Availability vs Reliability

In the world of cloud services, Availability is a key metric measured by your customer to ensure they are getting what they are paid for. But Availability (sometimes also referred to as uptime) is an IT service metric which usually measures the time when the service was completely inaccessible to its users. It doesn’t translate well to a cloud service based architecture where the chances of your service being completely down is far fewer than the service not behaving properly. Typically when a team measures the Availability of their service, they use a combination of synthetic tests & monitors which run on a schedule and count the minutes when the service was unavailable. Once you have this number, you can calculate the availability using the formula for the specified time window –

Availability = (total mins - outage mins)/(total minutes)%

The problem with this metric is that it doesn’t accurately capture what your users are experiencing in terms of a usable product. For example, if you provide a web service where search is a key scenario and 20% of a particular user’s search are failing, you have a highly available service but it is still a bad experience for your user.
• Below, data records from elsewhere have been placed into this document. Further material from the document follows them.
-- pv_equiv track=rewrite | github.com/propertools/crowsong | tools/harvester/harvester.py | parse_meta_sidecar
-- ===== SOURCE A (Python) =====
-- def _normalise(text):
--     """Normalise line endings to LF."""
--     return text.replace("\r\n", "\n").replace("\r", "\n")
--
-- def parse_meta_sidecar(text):
--     """Parse a metadata sidecar into a dict."""
--     meta = {}
--     current_key = None
--     for line in _normalise(text).split("\n"):
--         if line.startswith("    ") and current_key is not None:
--             meta[current_key] += "\n" + line[4:]
--         elif "=" in line:
--             key, _, value = line.partition("=")
--             current_key = key.strip()
--             meta[current_key] = value
--         else:
--             current_key = None
--     return meta
-- ===== SOURCE B (Python) =====
-- def _normalise(text):
--     """Normalise line endings to LF."""
--     return text.replace("\r\n", "\n").replace("\r", "\n")
--
-- def parse_meta_sidecar(text):
--     """Parse a metadata sidecar into a dict (cursor-based, no state variable)."""
--     meta = {}
--     lines = _normalise(text).split("\n")
--     n = len(lines)
--     i = 0
--     while i < n:
--         line = lines[i]
--         i += 1
--         if "=" in line:
--             key, _, value = line.partition("=")
--             key = key.strip()
--             meta[key] = value
--             while i < n and lines[i].startswith("    "):
--                 meta[key] += "\n" + lines[i][4:]
--                 i += 1
--     return meta
-- ===== Notes on version B (the rewrite author's own statement) =====
-- stated objective: simpler
-- what changed: Replaces A's current_key state variable threaded through a single for-loop by an explicit cursor: an outer while loop over the split lines whose key-line branch runs an inner while loop that eagerly consumes the indented continuation lines.
import Mathlib
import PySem

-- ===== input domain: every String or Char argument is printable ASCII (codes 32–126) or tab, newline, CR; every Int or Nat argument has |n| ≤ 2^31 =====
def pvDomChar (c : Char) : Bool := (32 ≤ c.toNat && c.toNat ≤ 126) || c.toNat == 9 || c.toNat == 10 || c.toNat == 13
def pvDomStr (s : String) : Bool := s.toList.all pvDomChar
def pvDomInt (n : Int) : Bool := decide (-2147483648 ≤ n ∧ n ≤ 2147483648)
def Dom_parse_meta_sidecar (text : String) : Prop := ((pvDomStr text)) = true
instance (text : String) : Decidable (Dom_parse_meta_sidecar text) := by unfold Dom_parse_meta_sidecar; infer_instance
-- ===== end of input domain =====

-- B replaces A's current_key state variable by an explicit cursor: an outer loop over the
-- lines that, on each "key=value" line, runs an inner loop eagerly consuming the indented
-- continuation lines (objective: simpler decomposition, same cost).

-- ===== PORT A =====

-- _normalise: text.replace("\r\n","\n").replace("\r","\n")
def pvNormalise (cs : List Char) : List Char :=
  PySem.Chars.replace (PySem.Chars.replace cs ['\r', '\n'] ['\n']) ['\r'] ['\n']

-- str.partition("=") minus the middle component; exact when '=' occurs in l
-- (Chars.find points at the FIRST occurrence, as Python's partition splits at the first separator)
def pvPartitionEq (l : List Char) : List Char × List Char :=
  let i := (PySem.Chars.find l ['=']).toNat
  (l.take i, l.drop (i + 1))

-- one iteration of A's for-loop body over the state (meta, current_key)
def pvStepA (st : PySem.Dict (List Char) (List Char) × Option (List Char)) (line : List Char) :
    PySem.Dict (List Char) (List Char) × Option (List Char) :=
  if PySem.Chars.startswith line [' ', ' ', ' ', ' '] && st.2.isSome then
    -- meta[current_key] += "\n" + line[4:]  (current_key is present in meta whenever it is set)
    (st.1.modify (st.2.getD []) [] (fun v => v ++ '\n' :: PySem.List.slice line (some 4)), st.2)
  else if PySem.Chars.isIn ['='] line then
    let p := pvPartitionEq line
    let key := PySem.Chars.strip p.1
    (st.1.insert key p.2, some key)
  else (st.1, none)

def parse_meta_sidecar (text : String) : List (String × String) :=
  let lines := PySem.Chars.splitOn (pvNormalise text.toList) ['\n']
  ((lines.foldl pvStepA (PySem.Dict.empty, none)).1.items).map
    (fun p => (String.ofList p.1, String.ofList p.2))

-- ===== PORT B =====

-- B's inner while loop: consume the leading indented continuation lines, appending to meta[key]
def pvConsume (key : List Char) :
    PySem.Dict (List Char) (List Char) → List (List Char) →
    PySem.Dict (List Char) (List Char) × List (List Char)
  | m, [] => (m, [])
  | m, l :: rest =>
    if PySem.Chars.startswith l [' ', ' ', ' ', ' '] then
      pvConsume key (m.modify key [] (fun v => v ++ '\n' :: PySem.List.slice l (some 4))) rest
    else (m, l :: rest)

theorem pvConsume_snd_length_le (key : List Char) (m : PySem.Dict (List Char) (List Char))
    (ls : List (List Char)) : (pvConsume key m ls).2.length ≤ ls.length := by
  induction ls generalizing m with
  | nil => simp [pvConsume]
  | cons l rest ih =>
    simp only [pvConsume]
    split
    · exact le_trans (ih _) (Nat.le_succ _)
    · simp

-- B's outer while loop over the cursor (the unprocessed suffix of lines)
def pvGo : List (List Char) → PySem.Dict (List Char) (List Char) →
    PySem.Dict (List Char) (List Char)
  | [], m => m
  | l :: rest, m =>
    if PySem.Chars.isIn ['='] l then
      let p := pvPartitionEq l
      let key := PySem.Chars.strip p.1
      let q := pvConsume key (m.insert key p.2) rest
      pvGo q.2 q.1
    else pvGo rest m
termination_by ls _ => ls.length
decreasing_by
  · exact Nat.lt_succ_of_le (pvConsume_snd_length_le _ _ _)
  · simp

def parse_meta_sidecar_alt (text : String) : List (String × String) :=
  let lines := PySem.Chars.splitOn (pvNormalise text.toList) ['\n']
  ((pvGo lines PySem.Dict.empty).items).map (fun p => (String.ofList p.1, String.ofList p.2))

-- ===== PRECONDITION & SPEC =====
def Spec_parse_meta_sidecar (text : String) (out : List (String × String)) : Prop := out = parse_meta_sidecar_alt text
instance (text : String) (out : List (String × String)) : Decidable (Spec_parse_meta_sidecar text out) := by unfold Spec_parse_meta_sidecar; infer_instance

-- ===== CLAIM (what is proved, stated in full; the proofs are below) =====
def Claim_equal_parse_meta_sidecar : Prop := ∀ (text : String), Dom_parse_meta_sidecar text → Spec_parse_meta_sidecar text (parse_meta_sidecar text)

-- ===== LEMMAS AND PROOFS =====

-- A's fold with no active key computes B's outer loop; with an active key k it computes
-- B's inner loop followed by the outer loop — proved together by induction on the lines.
theorem pvFold_eq_go (lines : List (List Char)) :
    (∀ m, (lines.foldl pvStepA (m, none)).1 = pvGo lines m) ∧
    (∀ m k, (lines.foldl pvStepA (m, some k)).1 =
      pvGo (pvConsume k m lines).2 (pvConsume k m lines).1) := by
  induction lines with
  | nil => simp [pvGo, pvConsume]
  | cons l rest ih =>
    obtain ⟨ih1, ih2⟩ := ih
    constructor
    · intro m
      rw [List.foldl_cons]
      by_cases hin : PySem.Chars.isIn ['='] l = true
      · simp only [pvStepA, Option.isSome_none, Bool.and_false]
        rw [if_neg Bool.false_ne_true, if_pos hin, ih2]
        conv_rhs => rw [pvGo]
        simp [hin]
      · simp only [Bool.not_eq_true] at hin
        simp only [pvStepA, Option.isSome_none, Bool.and_false, hin]
        rw [if_neg Bool.false_ne_true, if_neg Bool.false_ne_true, ih1]
        conv_rhs => rw [pvGo]
        simp [hin]
    · intro m k
      rw [List.foldl_cons]
      by_cases hsw : PySem.Chars.startswith l [' ', ' ', ' ', ' '] = true
      · simp only [pvStepA, hsw, Option.isSome_some, Bool.and_self]
        rw [if_pos trivial, ih2]
        simp [pvConsume, hsw]
      · simp only [Bool.not_eq_true] at hsw
        have hcons : pvConsume k m (l :: rest) = (m, l :: rest) := by
          simp [pvConsume, hsw]
        rw [hcons]
        by_cases hin : PySem.Chars.isIn ['='] l = true
        · simp only [pvStepA, hsw, Bool.false_and]
          rw [if_neg Bool.false_ne_true, if_pos hin, ih2]
          conv_rhs => rw [pvGo]
          simp [hin]
        · simp only [Bool.not_eq_true] at hin
          simp only [pvStepA, hsw, Bool.false_and, hin]
          rw [if_neg Bool.false_ne_true, if_neg Bool.false_ne_true, ih1]
          conv_rhs => rw [pvGo]
          simp [hin]

-- ===== VERDICT (by name: the statement is the Claim_ definition above) =====
theorem parse_meta_sidecar_spec : Claim_equal_parse_meta_sidecar := by
  intro text _
  unfold Spec_parse_meta_sidecar parse_meta_sidecar parse_meta_sidecar_alt
  show ((((PySem.Chars.splitOn (pvNormalise text.toList) ['\n']).foldl pvStepA
      (PySem.Dict.empty, none)).1.items).map (fun p => (String.ofList p.1, String.ofList p.2))) = _
  rw [(pvFold_eq_go _).1]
To combat this gap, we have usually required for all our team’s services to define & measure another metric called Service Reliability. Reliability as a metric is very common in the world of electronics and is measured as Mean Time Between Failure (MTBF) and Mean Time To Repair (MTTR) and usually not used in the world of cloud services. A simple definition of Service Reliability is the ratio of the number of times your service behaves correctly over all the times it was invoked to serve its user. If you provide RESTful API based service, you can use a simple formula such as –

Reliability = (total number of success (HTTP status 2xx))/(total number of invocations)%

You could add further attributes/dimension to this formula which can track things such as scenario (for example, ‘search’ or ‘checkout’), customer (a unique customer id). By using such a metric, you can easily identify the overall quality of service provided by your application and can also easily drill into hotspots with respect of scenarios and customers. Another advantage of measuring & ensuring high Service Reliability, you are also ensuring you are providing a highly available service as defined by the Availability metric.